The practical consequence of the NIST decision is worth calling out specifically. A CVE number no longer comes with enrichment by default.

That means our beloved, tried and true CVSS scores, CWE classification, CPE mappings, exploitability metadata are now a scarce resource allocated by priority tier. KEV gets enrichment. Federal-use software gets enrichment. Everything else gets a number, a timestamp and a “please wait” position that reads “not scheduled because….”

Indeed. Because why?

I said it April 13

The April 13 piece made the evidence case against Mythos. It wasn’t hard, it just took time to read the two hundred pages of absolutely useless reporting of fluff to find the seven pages of actual security text. I had to wade past the 20MB of completely unnecessary PDF file size, to get to the 1 or 2MB that had something worth downloading.

Call it foreshadowing of what Anthropic is probably going to be doing to vulnerability reporting.

The April 15 piece then went a bit deeper: Anthropic broke every established disclosure norm and inserted itself as a de facto clearance-granting body for vulnerability knowledge. The companies who willingly go along with Glasswing get early access, first-patch timing, and the ability to shape disclosure timelines on their own products.

What these two posts lacked is the public side of the move. NIST’s April 15 announcement is the vulnerability standard disclosure regime visibly retreating from the space that Anthropic is bumbling and stumbling into.

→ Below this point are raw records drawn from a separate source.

-- pv_equiv track=rewrite | github.com/Lug77/VIXAL | application/screener_v2.py | get_levels_cap
-- ===== SOURCE A (Python) =====
-- def get_levels_cap(min_cap, max_cap):
--     list_cap = ['Micro', 'Small', 'Middle', 'Large', 'Big']
--     result_array = ['1', '1', '1', '1', '1']
--     flag = False
--     flag_1 = True
--     for i in range(len(list_cap)):
--         if list_cap[i] == max_cap:
--             result_array[i] = list_cap[i]
--             flag_1 = False
--         if ((list_cap[i] == min_cap) or flag) and flag_1:
--             result_array[i] = list_cap[i]
--             flag = True
--     return result_array
-- ===== SOURCE B (Python) =====
-- def get_levels_cap(min_cap, max_cap):
--     list_cap = ['Micro', 'Small', 'Middle', 'Large', 'Big']
--     imin = list_cap.index(min_cap) if min_cap in list_cap else None
--     imax = list_cap.index(max_cap) if max_cap in list_cap else None
--     result = ['1'] * 5
--     if imax is not None:
--         result[imax] = list_cap[imax]
--     if imin is not None and (imax is None or imin < imax):
--         for i in range(imin, 5 if imax is None else imax):
--             result[i] = list_cap[i]
--     return result
-- ===== Notes on version B (the rewrite author's own statement) =====
-- stated objective: simpler
-- what changed: Replaces A's single scan carrying two boolean flags by locating the indices of min_cap and max_cap first, marking the max index, and filling the [imin, imax) slice (or [imin, 5) when max is absent) only when imin < imax or max is absent.
import Mathlib
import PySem

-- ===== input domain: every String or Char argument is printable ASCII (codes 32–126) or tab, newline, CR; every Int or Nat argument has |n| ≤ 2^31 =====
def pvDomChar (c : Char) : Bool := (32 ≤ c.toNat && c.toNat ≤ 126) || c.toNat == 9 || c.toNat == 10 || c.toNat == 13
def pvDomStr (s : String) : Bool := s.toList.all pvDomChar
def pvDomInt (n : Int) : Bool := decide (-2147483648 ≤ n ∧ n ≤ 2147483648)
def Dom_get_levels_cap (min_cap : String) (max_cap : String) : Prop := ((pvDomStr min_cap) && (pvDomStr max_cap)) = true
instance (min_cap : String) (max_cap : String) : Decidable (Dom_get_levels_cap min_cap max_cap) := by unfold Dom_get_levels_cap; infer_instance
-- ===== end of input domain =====

-- B replaces A's single scan with two flags by locating min/max indices first and filling a slice; objective: simpler.

-- ===== PORT A =====
-- literal transliteration: for-loop over range(5) carrying (result_array, flag, flag_1)
def get_levels_cap (min_cap : String) (max_cap : String) : List String :=
  let list_cap := ["Micro", "Small", "Middle", "Large", "Big"]
  let st :=
    (PySem.List.pyRange 0 5 1).foldl
      (fun (st : List String × Bool × Bool) i =>
        let result_array := st.1
        let flag := st.2.1
        let flag_1 := st.2.2
        let (result_array, flag_1) :=
          if PySem.List.pyGetD list_cap i "" = max_cap then
            (PySem.List.pySetD result_array i (PySem.List.pyGetD list_cap i ""), false)
          else (result_array, flag_1)
        let (result_array, flag) :=
          if (PySem.List.pyGetD list_cap i "" = min_cap ∨ flag = true) ∧ flag_1 = true then
            (PySem.List.pySetD result_array i (PySem.List.pyGetD list_cap i ""), true)
          else (result_array, flag)
        (result_array, flag, flag_1))
      (["1", "1", "1", "1", "1"], false, true)
  st.1

-- ===== PORT B =====
-- literal transliteration of Source B: locate indices, mark max, fill [imin, hi)
def get_levels_cap_alt (min_cap : String) (max_cap : String) : List String :=
  let list_cap := ["Micro", "Small", "Middle", "Large", "Big"]
  let imin := PySem.List.index? list_cap min_cap
  let imax := PySem.List.index? list_cap max_cap
  let result := List.replicate 5 "1"
  let result :=
    match imax with
    | some j => PySem.List.pySetD result (j : Int) (PySem.List.pyGetD list_cap (j : Int) "")
    | none => result
  match imin with
  | some k =>
      if imax = none ∨ (∃ j, imax = some j ∧ k < j) then
        let hi : Int := match imax with | none => 5 | some j => (j : Int)
        (PySem.List.pyRange (k : Int) hi 1).foldl
          (fun result i => PySem.List.pySetD result i (PySem.List.pyGetD list_cap i "")) result
      else result
  | none => result

-- ===== PRECONDITION & SPEC =====
def Spec_get_levels_cap (min_cap : String) (max_cap : String) (out : List String) : Prop := out = get_levels_cap_alt min_cap max_cap
instance (min_cap : String) (max_cap : String) (out : List String) : Decidable (Spec_get_levels_cap min_cap max_cap out) := by unfold Spec_get_levels_cap; infer_instance

-- ===== CLAIM (what is proved, stated in full; the proofs are below) =====
def Claim_equal_get_levels_cap : Prop := ∀ (min_cap : String) (max_cap : String), Dom_get_levels_cap min_cap max_cap → Spec_get_levels_cap min_cap max_cap (get_levels_cap min_cap max_cap)

-- ===== LEMMAS AND PROOFS =====
-- every string is one of the five cap names or none of them
theorem pv_cases (s : String) :
    "Micro" = s ∨ "Small" = s ∨ "Middle" = s ∨ "Large" = s ∨ "Big" = s ∨
    ("Micro" ≠ s ∧ "Small" ≠ s ∧ "Middle" ≠ s ∧ "Large" ≠ s ∧ "Big" ≠ s) := by
  by_cases h1 : "Micro" = s
  · exact Or.inl h1
  by_cases h2 : "Small" = s
  · exact Or.inr (Or.inl h2)
  by_cases h3 : "Middle" = s
  · exact Or.inr (Or.inr (Or.inl h3))
  by_cases h4 : "Large" = s
  · exact Or.inr (Or.inr (Or.inr (Or.inl h4)))
  by_cases h5 : "Big" = s
  · exact Or.inr (Or.inr (Or.inr (Or.inr (Or.inl h5))))
  · exact Or.inr (Or.inr (Or.inr (Or.inr (Or.inr ⟨h1, h2, h3, h4, h5⟩))))

-- ===== VERDICT (by name: the statement is the Claim_ definition above) =====
theorem get_levels_cap_spec : Claim_equal_get_levels_cap := by
  intro min_cap max_cap _
  unfold Spec_get_levels_cap
  have hr01 : PySem.List.pyRange 0 1 1 = [0] := by decide
  have hr02 : PySem.List.pyRange 0 2 1 = [0, 1] := by decide
  have hr03 : PySem.List.pyRange 0 3 1 = [0, 1, 2] := by decide
  have hr04 : PySem.List.pyRange 0 4 1 = [0, 1, 2, 3] := by decide
  have hr05 : PySem.List.pyRange 0 5 1 = [0, 1, 2, 3, 4] := by decide
  have hr12 : PySem.List.pyRange 1 2 1 = [1] := by decide
  have hr13 : PySem.List.pyRange 1 3 1 = [1, 2] := by decide
  have hr14 : PySem.List.pyRange 1 4 1 = [1, 2, 3] := by decide
  have hr15 : PySem.List.pyRange 1 5 1 = [1, 2, 3, 4] := by decide
  have hr23 : PySem.List.pyRange 2 3 1 = [2] := by decide
  have hr24 : PySem.List.pyRange 2 4 1 = [2, 3] := by decide
  have hr25 : PySem.List.pyRange 2 5 1 = [2, 3, 4] := by decide
  have hr34 : PySem.List.pyRange 3 4 1 = [3] := by decide
  have hr35 : PySem.List.pyRange 3 5 1 = [3, 4] := by decide
  have hr45 : PySem.List.pyRange 4 5 1 = [4] := by decide
  rcases pv_cases min_cap with h | h | h | h | h | ⟨h1, h2, h3, h4, h5⟩ <;>
    rcases pv_cases max_cap with g | g | g | g | g | ⟨g1, g2, g3, g4, g5⟩ <;>
    first
      | (subst h; subst g; decide)
      | (subst h;
         simp [get_levels_cap, get_levels_cap_alt, hr01, hr02, hr03, hr04, hr05, hr12, hr13, hr14, hr15, hr23, hr24, hr25, hr34, hr35, hr45, PySem.List.pyGetD,
               PySem.List.pyGet?, PySem.List.pyIdx?, PySem.List.pySetD, PySem.List.pySet?, PySem.List.index?,
               List.idxOf?, List.findIdx?, List.findIdx?.go, beq_iff_eq, g1, g2, g3, g4, g5])
      | (subst g;
         simp [get_levels_cap, get_levels_cap_alt, hr01, hr02, hr03, hr04, hr05, hr12, hr13, hr14, hr15, hr23, hr24, hr25, hr34, hr35, hr45, PySem.List.pyGetD,
               PySem.List.pyGet?, PySem.List.pyIdx?, PySem.List.pySetD, PySem.List.pySet?, PySem.List.index?,
               List.idxOf?, List.findIdx?, List.findIdx?.go, beq_iff_eq, h1, h2, h3, h4, h5])
      | simp [get_levels_cap, get_levels_cap_alt, hr01, hr02, hr03, hr04, hr05, hr12, hr13, hr14, hr15, hr23, hr24, hr25, hr34, hr35, hr45, PySem.List.pyGetD,
              PySem.List.pyGet?, PySem.List.pyIdx?, PySem.List.pySetD, PySem.List.pySet?, PySem.List.index?,
              List.idxOf?, List.findIdx?, List.findIdx?.go, beq_iff_eq, h1, h2, h3, h4, h5, g1, g2, g3, g4, g5]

The April 13 post argued Anthropic was constructing a parallel disclosure regime to the one that should be expected to evolve. It turns out the public regime was under threat, in the same week, on the same subject.

Privatization of Vuln Enrichment

KEV listing is no longer just a patching priority signal. It is now the gate for NVD enrichment. Which means the question of whether a finding lands in KEV carries a new economic weight it did not carry two weeks ago.

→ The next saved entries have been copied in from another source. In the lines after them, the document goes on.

def canon (ps : List (String × String)) : List (String × List String) :=
  (canonKeys ps).map (fun k => (k, (grp ps k).map Prod.snd))

def sortedKeys (ps : List (String × String)) : List String :=
  PySem.List.sorted (canonKeys ps) (fun k => k) false

lemma mem_canonKeys (ps : List (String × String)) (k : String) :
    k ∈ canonKeys ps ↔ k ∈ ps.map Prod.fst := PySem.Set.mem_ofList _ _

lemma nodup_canonKeys (ps : List (String × String)) : (canonKeys ps).Nodup :=
  PySem.Set.nodup_ofList _

lemma mem_sortedKeys (ps : List (String × String)) (k : String) :
    k ∈ sortedKeys ps ↔ k ∈ ps.map Prod.fst := by
  rw [sortedKeys, PySem.List.mem_sorted, mem_canonKeys]

lemma pairwise_sortedKeys (ps : List (String × String)) :
    (sortedKeys ps).Pairwise (· < ·) := PySem.List.sorted_ofList_pairwise_lt _

lemma grp_key (ps : List (String × String)) (k : String) :
    ∀ q ∈ grp ps k, q.1 = k := by
  intro q hq
  have := List.of_mem_filter hq
  simpa using this

lemma grp_ne_nil (ps : List (String × String)) (k : String) (hk : k ∈ ps.map Prod.fst) :
    grp ps k ≠ [] := by
  obtain ⟨q, hq, hk⟩ := List.mem_map.mp hk
  exact List.ne_nil_of_mem (List.mem_filter.mpr ⟨hq, by simp [hk]⟩)

lemma grp_nil_of_not_mem (ps : List (String × String)) (k : String)
    (hk : k ∉ ps.map Prod.fst) : grp ps k = [] := by
  rw [grp, List.filter_eq_nil_iff]
  intro q hq
  simp only [beq_iff_eq]
  intro h
  exact hk (List.mem_map.mpr ⟨q, hq, h⟩)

Those inside the Glasswing rope get early access to Mythos findings. They get first-patch timing. They are suddenly, by corporate position, best placed to coordinate with CISA on whether a finding meets KEV criteria. The vendor funds the consortium and then that consortium shapes the disclosure. The disclosure shapes KEV eligibility. KEV eligibility now determines whether a CVE gets the metadata that makes it actionable to the rest of the industry.

The poor, lowly bastards left outside the Glasswing palace, get to put on a hat that says “not scheduled.”

The April 15 post also tried to answer the question whether Glasswing is a cartel. The NIST decision makes that answer easier.

A cartel extracts value by controlling a scarce resource. Before April 15, NVD enrichment was a public good, slow and imperfect, but at least it was universal. After April 15, enrichment is a tiered resource. The tier boundaries will not come from the security community. They will be set by whoever controls the volume. Right now that includes Anthropic, which is named as one of the accelerants driving it. Anthropic’s consortium has been positioned to directly benefit from the scarcity it causes.

That sequence only requires the incentives line up and the institutions respond predictably to the pressure to go along with it.

They did. Because they aren’t the security industry.